[ASSIGNED TASK]: Where a line in the data below includes the word "hlen", count it. State the total and nothing more.

[Stored data]:
---

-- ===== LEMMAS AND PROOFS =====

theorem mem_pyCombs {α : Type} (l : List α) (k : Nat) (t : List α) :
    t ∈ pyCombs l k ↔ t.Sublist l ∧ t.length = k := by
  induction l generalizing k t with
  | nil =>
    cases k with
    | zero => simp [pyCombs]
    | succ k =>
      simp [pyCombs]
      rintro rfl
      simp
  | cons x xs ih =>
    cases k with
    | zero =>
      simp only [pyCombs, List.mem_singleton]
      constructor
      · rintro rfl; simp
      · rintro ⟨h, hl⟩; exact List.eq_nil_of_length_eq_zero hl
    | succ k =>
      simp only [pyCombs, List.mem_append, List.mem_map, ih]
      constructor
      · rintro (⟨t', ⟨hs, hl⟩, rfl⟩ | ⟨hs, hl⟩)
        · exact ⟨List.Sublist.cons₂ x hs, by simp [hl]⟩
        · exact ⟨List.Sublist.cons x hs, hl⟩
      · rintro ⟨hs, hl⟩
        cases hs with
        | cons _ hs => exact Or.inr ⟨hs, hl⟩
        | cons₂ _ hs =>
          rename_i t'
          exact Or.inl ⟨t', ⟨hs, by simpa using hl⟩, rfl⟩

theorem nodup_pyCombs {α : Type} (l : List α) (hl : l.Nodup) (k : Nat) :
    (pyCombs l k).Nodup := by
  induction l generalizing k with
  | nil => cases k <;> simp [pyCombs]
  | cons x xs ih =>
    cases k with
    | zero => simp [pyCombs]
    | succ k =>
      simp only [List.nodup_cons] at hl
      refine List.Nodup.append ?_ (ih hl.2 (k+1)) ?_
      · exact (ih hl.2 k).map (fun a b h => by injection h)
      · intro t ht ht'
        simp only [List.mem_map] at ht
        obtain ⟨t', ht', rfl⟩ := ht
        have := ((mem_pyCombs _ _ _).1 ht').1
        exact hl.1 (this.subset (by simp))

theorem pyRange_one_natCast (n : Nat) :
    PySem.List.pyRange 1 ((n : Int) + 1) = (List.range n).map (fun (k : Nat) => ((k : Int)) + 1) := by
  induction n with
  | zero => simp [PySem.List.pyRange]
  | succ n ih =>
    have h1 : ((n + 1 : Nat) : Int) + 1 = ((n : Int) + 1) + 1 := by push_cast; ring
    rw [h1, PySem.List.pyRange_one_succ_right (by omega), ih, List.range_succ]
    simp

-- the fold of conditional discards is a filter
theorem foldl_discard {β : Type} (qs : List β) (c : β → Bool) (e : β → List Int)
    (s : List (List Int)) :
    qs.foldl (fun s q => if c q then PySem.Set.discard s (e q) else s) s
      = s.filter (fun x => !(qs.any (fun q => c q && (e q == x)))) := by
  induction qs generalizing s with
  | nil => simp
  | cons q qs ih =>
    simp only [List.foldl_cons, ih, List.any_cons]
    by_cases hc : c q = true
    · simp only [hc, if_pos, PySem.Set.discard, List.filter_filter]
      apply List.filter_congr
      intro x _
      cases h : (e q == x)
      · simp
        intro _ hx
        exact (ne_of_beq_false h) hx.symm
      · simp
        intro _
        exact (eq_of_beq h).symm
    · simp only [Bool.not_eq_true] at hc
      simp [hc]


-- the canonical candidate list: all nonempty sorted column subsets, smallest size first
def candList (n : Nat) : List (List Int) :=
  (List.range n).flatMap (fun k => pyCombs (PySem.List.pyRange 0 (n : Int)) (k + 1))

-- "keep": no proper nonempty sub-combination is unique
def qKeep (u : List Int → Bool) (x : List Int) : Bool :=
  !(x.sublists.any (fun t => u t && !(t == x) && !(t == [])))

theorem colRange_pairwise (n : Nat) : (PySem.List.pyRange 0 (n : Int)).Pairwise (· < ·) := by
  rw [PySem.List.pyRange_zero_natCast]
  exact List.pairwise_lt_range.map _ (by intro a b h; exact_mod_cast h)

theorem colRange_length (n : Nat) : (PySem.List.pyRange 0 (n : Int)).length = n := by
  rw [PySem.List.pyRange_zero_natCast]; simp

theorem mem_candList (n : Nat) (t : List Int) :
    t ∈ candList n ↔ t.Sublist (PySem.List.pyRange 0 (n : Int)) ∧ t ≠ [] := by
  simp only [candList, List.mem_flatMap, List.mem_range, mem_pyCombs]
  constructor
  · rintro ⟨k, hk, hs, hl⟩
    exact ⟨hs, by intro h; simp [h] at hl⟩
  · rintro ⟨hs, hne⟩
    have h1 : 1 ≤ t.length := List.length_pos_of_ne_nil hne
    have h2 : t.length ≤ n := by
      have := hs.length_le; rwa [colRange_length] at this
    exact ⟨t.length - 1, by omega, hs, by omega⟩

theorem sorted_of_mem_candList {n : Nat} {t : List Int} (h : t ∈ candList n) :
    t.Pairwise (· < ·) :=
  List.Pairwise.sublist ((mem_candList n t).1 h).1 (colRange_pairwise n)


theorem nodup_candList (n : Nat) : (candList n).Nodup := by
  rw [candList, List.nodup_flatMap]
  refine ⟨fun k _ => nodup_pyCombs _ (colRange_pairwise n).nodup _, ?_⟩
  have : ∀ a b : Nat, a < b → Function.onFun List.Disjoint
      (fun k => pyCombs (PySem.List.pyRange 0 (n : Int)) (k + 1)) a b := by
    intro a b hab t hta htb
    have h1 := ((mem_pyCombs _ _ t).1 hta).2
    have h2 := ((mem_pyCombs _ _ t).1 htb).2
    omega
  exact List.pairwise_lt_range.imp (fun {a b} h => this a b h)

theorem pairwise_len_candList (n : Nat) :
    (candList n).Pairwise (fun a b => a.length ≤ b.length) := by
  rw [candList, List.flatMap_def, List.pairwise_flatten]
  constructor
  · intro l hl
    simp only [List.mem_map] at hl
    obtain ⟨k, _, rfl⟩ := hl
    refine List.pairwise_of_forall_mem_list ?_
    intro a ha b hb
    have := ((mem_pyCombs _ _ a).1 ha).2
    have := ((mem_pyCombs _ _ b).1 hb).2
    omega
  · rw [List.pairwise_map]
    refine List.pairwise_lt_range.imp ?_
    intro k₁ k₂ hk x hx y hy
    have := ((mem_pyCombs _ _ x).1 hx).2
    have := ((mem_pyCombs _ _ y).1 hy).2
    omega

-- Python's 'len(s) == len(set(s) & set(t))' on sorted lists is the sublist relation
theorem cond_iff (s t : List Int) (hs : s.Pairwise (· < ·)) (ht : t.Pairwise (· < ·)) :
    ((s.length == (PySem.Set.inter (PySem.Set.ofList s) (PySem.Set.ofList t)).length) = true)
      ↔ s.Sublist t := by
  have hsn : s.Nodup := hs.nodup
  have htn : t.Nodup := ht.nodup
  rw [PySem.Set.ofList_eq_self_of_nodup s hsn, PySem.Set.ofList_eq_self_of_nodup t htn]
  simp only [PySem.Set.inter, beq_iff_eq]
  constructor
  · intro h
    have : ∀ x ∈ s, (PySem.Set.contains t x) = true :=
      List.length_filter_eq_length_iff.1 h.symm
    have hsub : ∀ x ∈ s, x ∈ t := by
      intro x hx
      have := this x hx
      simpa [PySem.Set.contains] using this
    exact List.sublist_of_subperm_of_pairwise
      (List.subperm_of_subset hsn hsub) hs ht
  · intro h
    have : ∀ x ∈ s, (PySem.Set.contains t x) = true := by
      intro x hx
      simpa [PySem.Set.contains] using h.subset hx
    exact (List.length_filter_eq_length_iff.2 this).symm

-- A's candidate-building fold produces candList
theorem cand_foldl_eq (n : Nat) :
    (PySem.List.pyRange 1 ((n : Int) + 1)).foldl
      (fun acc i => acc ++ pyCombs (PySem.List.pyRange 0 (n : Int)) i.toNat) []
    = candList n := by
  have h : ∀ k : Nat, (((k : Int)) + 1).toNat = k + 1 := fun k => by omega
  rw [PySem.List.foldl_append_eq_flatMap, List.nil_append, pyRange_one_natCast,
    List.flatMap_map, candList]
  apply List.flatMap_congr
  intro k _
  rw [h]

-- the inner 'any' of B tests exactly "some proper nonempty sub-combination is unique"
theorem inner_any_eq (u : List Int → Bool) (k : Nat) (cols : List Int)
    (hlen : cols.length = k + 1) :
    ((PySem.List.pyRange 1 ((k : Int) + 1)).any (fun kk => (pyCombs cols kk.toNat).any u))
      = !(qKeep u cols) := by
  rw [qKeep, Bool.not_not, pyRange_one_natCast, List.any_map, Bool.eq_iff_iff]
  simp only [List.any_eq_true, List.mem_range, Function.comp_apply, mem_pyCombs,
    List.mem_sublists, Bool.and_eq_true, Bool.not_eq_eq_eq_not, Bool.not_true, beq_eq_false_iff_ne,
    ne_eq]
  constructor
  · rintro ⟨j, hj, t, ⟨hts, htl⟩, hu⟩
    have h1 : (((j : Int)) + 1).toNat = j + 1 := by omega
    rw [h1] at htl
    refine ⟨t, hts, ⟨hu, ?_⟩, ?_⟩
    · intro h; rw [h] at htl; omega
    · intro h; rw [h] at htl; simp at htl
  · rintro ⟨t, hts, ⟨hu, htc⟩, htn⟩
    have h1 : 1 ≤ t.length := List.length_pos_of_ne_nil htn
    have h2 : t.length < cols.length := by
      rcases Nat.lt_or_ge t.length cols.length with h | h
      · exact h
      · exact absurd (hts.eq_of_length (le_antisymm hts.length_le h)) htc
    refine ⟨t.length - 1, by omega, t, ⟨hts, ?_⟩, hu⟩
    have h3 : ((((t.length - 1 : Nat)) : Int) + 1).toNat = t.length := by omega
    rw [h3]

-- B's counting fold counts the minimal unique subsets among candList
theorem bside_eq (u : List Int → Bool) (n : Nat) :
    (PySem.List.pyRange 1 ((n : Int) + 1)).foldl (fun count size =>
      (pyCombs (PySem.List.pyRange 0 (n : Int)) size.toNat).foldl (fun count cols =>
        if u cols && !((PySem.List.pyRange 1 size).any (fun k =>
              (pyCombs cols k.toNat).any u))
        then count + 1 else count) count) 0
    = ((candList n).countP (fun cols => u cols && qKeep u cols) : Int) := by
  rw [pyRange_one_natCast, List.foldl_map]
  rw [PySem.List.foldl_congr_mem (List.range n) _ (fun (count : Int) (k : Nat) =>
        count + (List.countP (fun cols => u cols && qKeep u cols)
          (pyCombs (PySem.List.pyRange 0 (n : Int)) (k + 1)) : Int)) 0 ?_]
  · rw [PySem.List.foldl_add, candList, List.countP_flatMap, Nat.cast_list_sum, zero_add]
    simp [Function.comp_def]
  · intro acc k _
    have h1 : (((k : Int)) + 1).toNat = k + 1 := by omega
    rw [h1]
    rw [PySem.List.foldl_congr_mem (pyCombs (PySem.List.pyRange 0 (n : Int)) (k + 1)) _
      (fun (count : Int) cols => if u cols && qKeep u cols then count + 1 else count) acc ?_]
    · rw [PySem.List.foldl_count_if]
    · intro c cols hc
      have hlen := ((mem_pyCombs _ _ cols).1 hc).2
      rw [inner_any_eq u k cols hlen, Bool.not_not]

---

[RESULT FOR THIS TASK]: 3